The callous treatment of these women is connected to Oman’s long history of legalised sexual slavery. In addition, over an estimated 80 percent of Omani women have suffered Female Genital Mutilation (FGM), so Omani men often seek “pleasure” from sex workers, child brides in India, and women enslaved in their homes.
An untold number of women trafficked to Oman end up tortured and murdered, like Mariam Nakibuuka, and Kezia Nalwanga. Inconclusive death certificates are often issued to prevent families from seeking justice, such as in the case of Christine Nambeleke and Molly Bukirwa, whose death certificate read: “already dead.”
In addition to poor physical health, those who do return home have to contend with poverty, depression, PTSD, retaliation from human traffickers, and the shame of having been enslaved. Fortunately, some slavery survivors like Sumaiya Nannyanzi and Oyinlola Solanke use the media to warn other African women.
While many measures have been suggested to reform kafala, from better border controls to enactment of protective laws, kafala cannot be reformed, as it is inherently abusive.
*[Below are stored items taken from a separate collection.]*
-- pv_equiv track=rewrite | github.com/lzkmylz/missionPlanAlgo | scripts/config.py | expand_algorithm_selection
-- ===== SOURCE A (Python) =====
-- from typing import Dict, Any, List
--
-- ALGORITHM_SELECTION_SHORTCUTS = {
--     'all': ['greedy', 'edd', 'ga', 'sa', 'aco', 'pso', 'tabu'],
--     'basic': ['greedy', 'edd', 'ga'],
--     'meta': ['ga', 'sa', 'aco', 'pso', 'tabu'],
--     'greedy': ['greedy', 'edd', 'spt'],
-- }
--
-- def expand_algorithm_selection(selections: List[str]) -> List[str]:
--     """
--     扩展算法选择快捷方式
--
--     Args:
--         selections: 选择列表，可包含快捷方式如 'all', 'basic', 'meta'
--
--     Returns:
--         展开的算法键名列表，去重并保持顺序
--
--     Example:
--         >>> expand_algorithm_selection(['basic', 'sa'])
--         ['greedy', 'edd', 'ga', 'sa']
--     """
--     result = []
--     for s in selections:
--         s_lower = s.lower()
--         if s_lower in ALGORITHM_SELECTION_SHORTCUTS:
--             result.extend(ALGORITHM_SELECTION_SHORTCUTS[s_lower])
--         else:
--             result.append(s_lower)
--
--     # 去重并保持顺序
--     return list(dict.fromkeys(result))
-- ===== SOURCE B (Python) =====
-- ALGORITHM_SELECTION_SHORTCUTS = {
--     'all': ['greedy', 'edd', 'ga', 'sa', 'aco', 'pso', 'tabu'],
--     'basic': ['greedy', 'edd', 'ga'],
--     'meta': ['ga', 'sa', 'aco', 'pso', 'tabu'],
--     'greedy': ['greedy', 'edd', 'spt'],
-- }
--
-- def expand_algorithm_selection(selections):
--     # Back-to-front: walk the selections right-to-left keeping the result in
--     # REVERSED order; each step prepends (logically) the current expansion and
--     # drops the later occurrences it supersedes, so the earliest occurrence of
--     # every key ends up first without any global dedup pass.  Correct because
--     # each table expansion is itself duplicate-free.
--     rout = []     # result so far, reversed
--     seen = set()  # exactly the keys currently in rout
--     for s in reversed(selections):
--         s_lower = s.lower()
--         head = ALGORITHM_SELECTION_SHORTCUTS.get(s_lower, [s_lower])
--         if not seen.isdisjoint(head):
--             # this expansion supersedes some later occurrences: drop them
--             rout = [k for k in rout if k not in head]
--         rout.extend(reversed(head))
--         seen.update(head)
--     rout.reverse()
--     return rout
-- ===== Notes on version B (the rewrite author's own statement) =====
-- stated objective: alternative
-- what changed: B walks the selections right-to-left keeping the result reversed: each expansion is logically prepended and the later occurrences it supersedes are dropped (guarded by a disjointness test), so no intermediate concatenated list and no final dict.fromkeys dedup pass exist; correct because the table's expansion lists are duplicate-free.
import Mathlib
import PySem

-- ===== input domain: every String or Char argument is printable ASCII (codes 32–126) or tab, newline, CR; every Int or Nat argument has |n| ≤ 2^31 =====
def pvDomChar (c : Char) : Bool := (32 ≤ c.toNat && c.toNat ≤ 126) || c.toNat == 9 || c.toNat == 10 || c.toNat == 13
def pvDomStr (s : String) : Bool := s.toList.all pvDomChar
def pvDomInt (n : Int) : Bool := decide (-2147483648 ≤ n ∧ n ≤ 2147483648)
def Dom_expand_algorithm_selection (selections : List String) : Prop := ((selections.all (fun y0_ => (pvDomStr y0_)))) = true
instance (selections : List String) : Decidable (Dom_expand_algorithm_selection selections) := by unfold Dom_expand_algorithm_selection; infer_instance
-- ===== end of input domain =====

-- B builds the result back-to-front: a right-to-left pass keeps the result reversed, each
-- expansion is logically prepended and the later occurrences it supersedes are dropped, so
-- there is no concatenated intermediate list and no dict.fromkeys dedup pass (objective:
-- alternative).

-- ===== PORT A =====
def ALGORITHM_SELECTION_SHORTCUTS : PySem.Dict String (List String) :=
  PySem.Dict.ofList
    [("all", ["greedy", "edd", "ga", "sa", "aco", "pso", "tabu"]),
     ("basic", ["greedy", "edd", "ga"]),
     ("meta", ["ga", "sa", "aco", "pso", "tabu"]),
     ("greedy", ["greedy", "edd", "spt"])]

def expand_algorithm_selection (selections : List String) : List String :=
  let result := selections.foldl (fun result s =>
    let s_lower := PySem.Str.lower s
    if ALGORITHM_SELECTION_SHORTCUTS.contains s_lower then
      result ++ ALGORITHM_SELECTION_SHORTCUTS.getD s_lower []
    else
      result ++ [s_lower]) []
  PySem.List.dedup result

-- ===== PORT B =====
-- ALGORITHM_SELECTION_SHORTCUTS.get(s_lower, [s_lower])
def pvExpansionOf (s : String) : List String :=
  let s_lower := PySem.Str.lower s
  PySem.Dict.getD ALGORITHM_SELECTION_SHORTCUTS s_lower [s_lower]

-- one step of the right-to-left pass: state = (result-so-far reversed, its key set)
def pvStepRev (st : List String × PySem.Set String) (s : String) : List String × PySem.Set String :=
  let head := pvExpansionOf s
  let rout := if !(PySem.Set.isdisjoint st.2 head) then
      st.1.filter (fun k => !(head.contains k))
    else
      st.1
  (rout ++ head.reverse, PySem.Set.update st.2 head)

def expand_algorithm_selection_alt (selections : List String) : List String :=
  (selections.reverse.foldl pvStepRev (([] : List String), (PySem.Set.empty : PySem.Set String))).1.reverse

-- ===== PRECONDITION & SPEC =====
def Spec_expand_algorithm_selection (selections : List String) (out : List String) : Prop := out = expand_algorithm_selection_alt selections
instance (selections : List String) (out : List String) : Decidable (Spec_expand_algorithm_selection selections out) := by unfold Spec_expand_algorithm_selection; infer_instance

-- ===== CLAIM (what is proved, stated in full; the proofs are below) =====
def Claim_equal_expand_algorithm_selection : Prop := ∀ (selections : List String), Dom_expand_algorithm_selection selections → Spec_expand_algorithm_selection selections (expand_algorithm_selection selections)

-- ===== LEMMAS AND PROOFS =====

-- A's loop body appends exactly B's expansion of s
theorem pv_ext_eq_append (acc : List String) (s : String) :
    (let s_lower := PySem.Str.lower s
     if ALGORITHM_SELECTION_SHORTCUTS.contains s_lower then
       acc ++ ALGORITHM_SELECTION_SHORTCUTS.getD s_lower []
     else
       acc ++ [s_lower]) = acc ++ pvExpansionOf s := by
  simp only [pvExpansionOf, PySem.Dict.getD_eq_get?_getD,
    PySem.Dict.contains_eq_isSome_get?]
  cases h : PySem.Dict.get? ALGORITHM_SELECTION_SHORTCUTS (PySem.Str.lower s) <;> simp

-- every expansion produced by B (a table row, or the singleton) is duplicate-free
theorem pv_nodup_expansion (s : String) : (pvExpansionOf s).Nodup := by
  unfold pvExpansionOf
  rw [PySem.Dict.getD_eq_get?_getD]
  have hd : ALGORITHM_SELECTION_SHORTCUTS =
      PySem.Dict.mk
        [("all", ["greedy", "edd", "ga", "sa", "aco", "pso", "tabu"]),
         ("basic", ["greedy", "edd", "ga"]),
         ("meta", ["ga", "sa", "aco", "pso", "tabu"]),
         ("greedy", ["greedy", "edd", "spt"])] := by decide
  rw [hd]
  simp only [PySem.Dict.get?_mk_cons]
  split_ifs <;> first | decide | simp [PySem.Dict.get?]

-- ordered dedup splits at an append whose left part is duplicate-free
theorem pv_ofList_append_nodup (e : List String) :
    ∀ (ys : List String), e.Nodup →
      PySem.Set.ofList (e ++ ys)
        = e ++ (PySem.Set.ofList ys).filter (fun k => !(e.contains k)) := by
  induction e with
  | nil => intro ys _; simp
  | cons x e ih =>
    intro ys h
    rcases List.nodup_cons.mp h with ⟨hx, he⟩
    rw [List.cons_append, PySem.Set.ofList_cons, ih ys he]
    simp only [PySem.Set.discard, List.filter_append]
    have h1 : e.filter (fun y => !(y == x)) = e :=
      List.filter_eq_self.mpr (fun a ha => by
        have hne : a ≠ x := fun hax => hx (hax ▸ ha)
        simp [hne])
    have h2 : ((PySem.Set.ofList ys).filter (fun k => !(e.contains k))).filter
        (fun y => !(y == x))
        = (PySem.Set.ofList ys).filter (fun k => !((x :: e).contains k)) := by
      rw [List.filter_filter]
      apply List.filter_congr
      intro a _
      simp only [List.contains_cons]
      cases hax : (a == x) <;> cases hae : e.contains a <;> simp
    rw [h1, h2]
    rfl

-- A's extend/append loop concatenates exactly the expansions
theorem pv_concat (sel : List String) : ∀ (acc : List String),
    sel.foldl (fun result s =>
      let s_lower := PySem.Str.lower s
      if ALGORITHM_SELECTION_SHORTCUTS.contains s_lower then
        result ++ ALGORITHM_SELECTION_SHORTCUTS.getD s_lower []
      else
        result ++ [s_lower]) acc = acc ++ sel.flatMap pvExpansionOf := by
  induction sel with
  | nil => intro acc; simp
  | cons s rest ih =>
    intro acc
    simp only [List.foldl_cons, List.flatMap_cons]
    rw [pv_ext_eq_append acc s, ih (acc ++ pvExpansionOf s), List.append_assoc]

-- invariant of the right-to-left pass: the reversed accumulator is the ordered dedup of
-- the expansions' concatenation, and the seen-set holds exactly its keys
theorem pv_inv (sel : List String) :
    (sel.reverse.foldl pvStepRev (([] : List String), (PySem.Set.empty : PySem.Set String))).1.reverse
      = PySem.Set.ofList (sel.flatMap pvExpansionOf)
    ∧ ∀ k, k ∈ (sel.reverse.foldl pvStepRev (([] : List String), (PySem.Set.empty : PySem.Set String))).2
        ↔ k ∈ (sel.reverse.foldl pvStepRev (([] : List String), (PySem.Set.empty : PySem.Set String))).1 := by
  rw [List.foldl_reverse]
  induction sel with
  | nil =>
    constructor
    · rfl
    · intro k; simp [PySem.Set.empty]
  | cons s rest ih =>
    rw [List.foldr_cons]
    rcases ih with ⟨h1, h2⟩
    set st := rest.foldr (fun x y => pvStepRev y x)
        (([] : List String), (PySem.Set.empty : PySem.Set String)) with hst
    have hnd := pv_nodup_expansion s
    -- in both branches the kept part of the accumulator is the filtered accumulator
    have hX : (if !(PySem.Set.isdisjoint st.2 (pvExpansionOf s)) then
          st.1.filter (fun k => !((pvExpansionOf s).contains k))
        else st.1)
        = st.1.filter (fun k => !((pvExpansionOf s).contains k)) := by
      cases hdis : PySem.Set.isdisjoint st.2 (pvExpansionOf s) with
      | false => simp
      | true =>
        have hdis' : ∀ x ∈ st.2, x ∉ pvExpansionOf s := by
          simpa [PySem.Set.isdisjoint] using hdis
        simp only [Bool.not_true, Bool.false_eq_true, if_false]
        refine (List.filter_eq_self.mpr ?_).symm
        intro a ha
        have : a ∉ pvExpansionOf s := hdis' a ((h2 a).mpr ha)
        simpa using this
    constructor
    · show (pvStepRev st s).1.reverse = _
      simp only [pvStepRev, hX, List.reverse_append, List.reverse_reverse,
        List.flatMap_cons]
      rw [← List.filter_reverse, h1, pv_ofList_append_nodup _ _ hnd]
    · intro k
      show k ∈ (pvStepRev st s).2 ↔ k ∈ (pvStepRev st s).1
      simp only [pvStepRev, hX]
      rw [PySem.Set.mem_update]
      by_cases hk : k ∈ pvExpansionOf s
      · simp [hk]
      · have hc : (pvExpansionOf s).contains k = false := by
          simpa using hk
        constructor
        · rintro (h | h)
          · exact List.mem_append_left _ (List.mem_filter.mpr ⟨(h2 k).mp h, by simp [hk]⟩)
          · exact absurd h hk
        · intro h
          rcases List.mem_append.mp h with h | h
          · exact Or.inl ((h2 k).mpr (List.mem_filter.mp h).1)
          · exact absurd (List.mem_reverse.mp h) hk

-- ===== VERDICT (by name: the statement is the Claim_ definition above) =====
theorem expand_algorithm_selection_spec : Claim_equal_expand_algorithm_selection := by
  intro selections _
  unfold Spec_expand_algorithm_selection expand_algorithm_selection
  rw [PySem.List.dedup_eq_ofList]
  have hfold := pv_concat selections ([] : List String)
  rw [List.nil_append] at hfold
  rw [hfold]
  unfold expand_algorithm_selection_alt
  exact (pv_inv selections).1.symm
Kafala must, instead, be abolished.
It was my Lebanese students at the American University of Beirut who first made me aware of kafala by inviting me to the Migrant Worker Parade and to teach English on the Migrant Worker Task Force. Thanks to them, I realised how discussions of mental health are incomplete without including the high number of enslaved African women who jump to their deaths.
I am continually inspired by Omani human rights defenders, persecuted by their government for demanding basic freedoms, who now agitate in exile for migrant workers’ rights. I salute British journalists who publish articles on their government’s complicity in these human rights abuses. I am in awe of brave Ugandan and Nigerian abolitionists who rescue women from slavery in Oman and arrange for their care when they return home.
It was in speaking with young Ugandan women on a “slave ship” flight returning home from Oman that I came face-to-face with these horrors, as I listened to their stories and witnessed one woman in a disturbing state of acute trauma from having just been raped. What would you say to a “slave”? I had no words for the nightmares they had survived – just tears.
Abolition is an ongoing, transnational struggle. It is dangerous, creative, and lifegiving – and it is happening all the time, only we never hear about it – because it’s America’s allies allowing these particular abuses to occur.
Together, we can and we must end this horrendous suffering.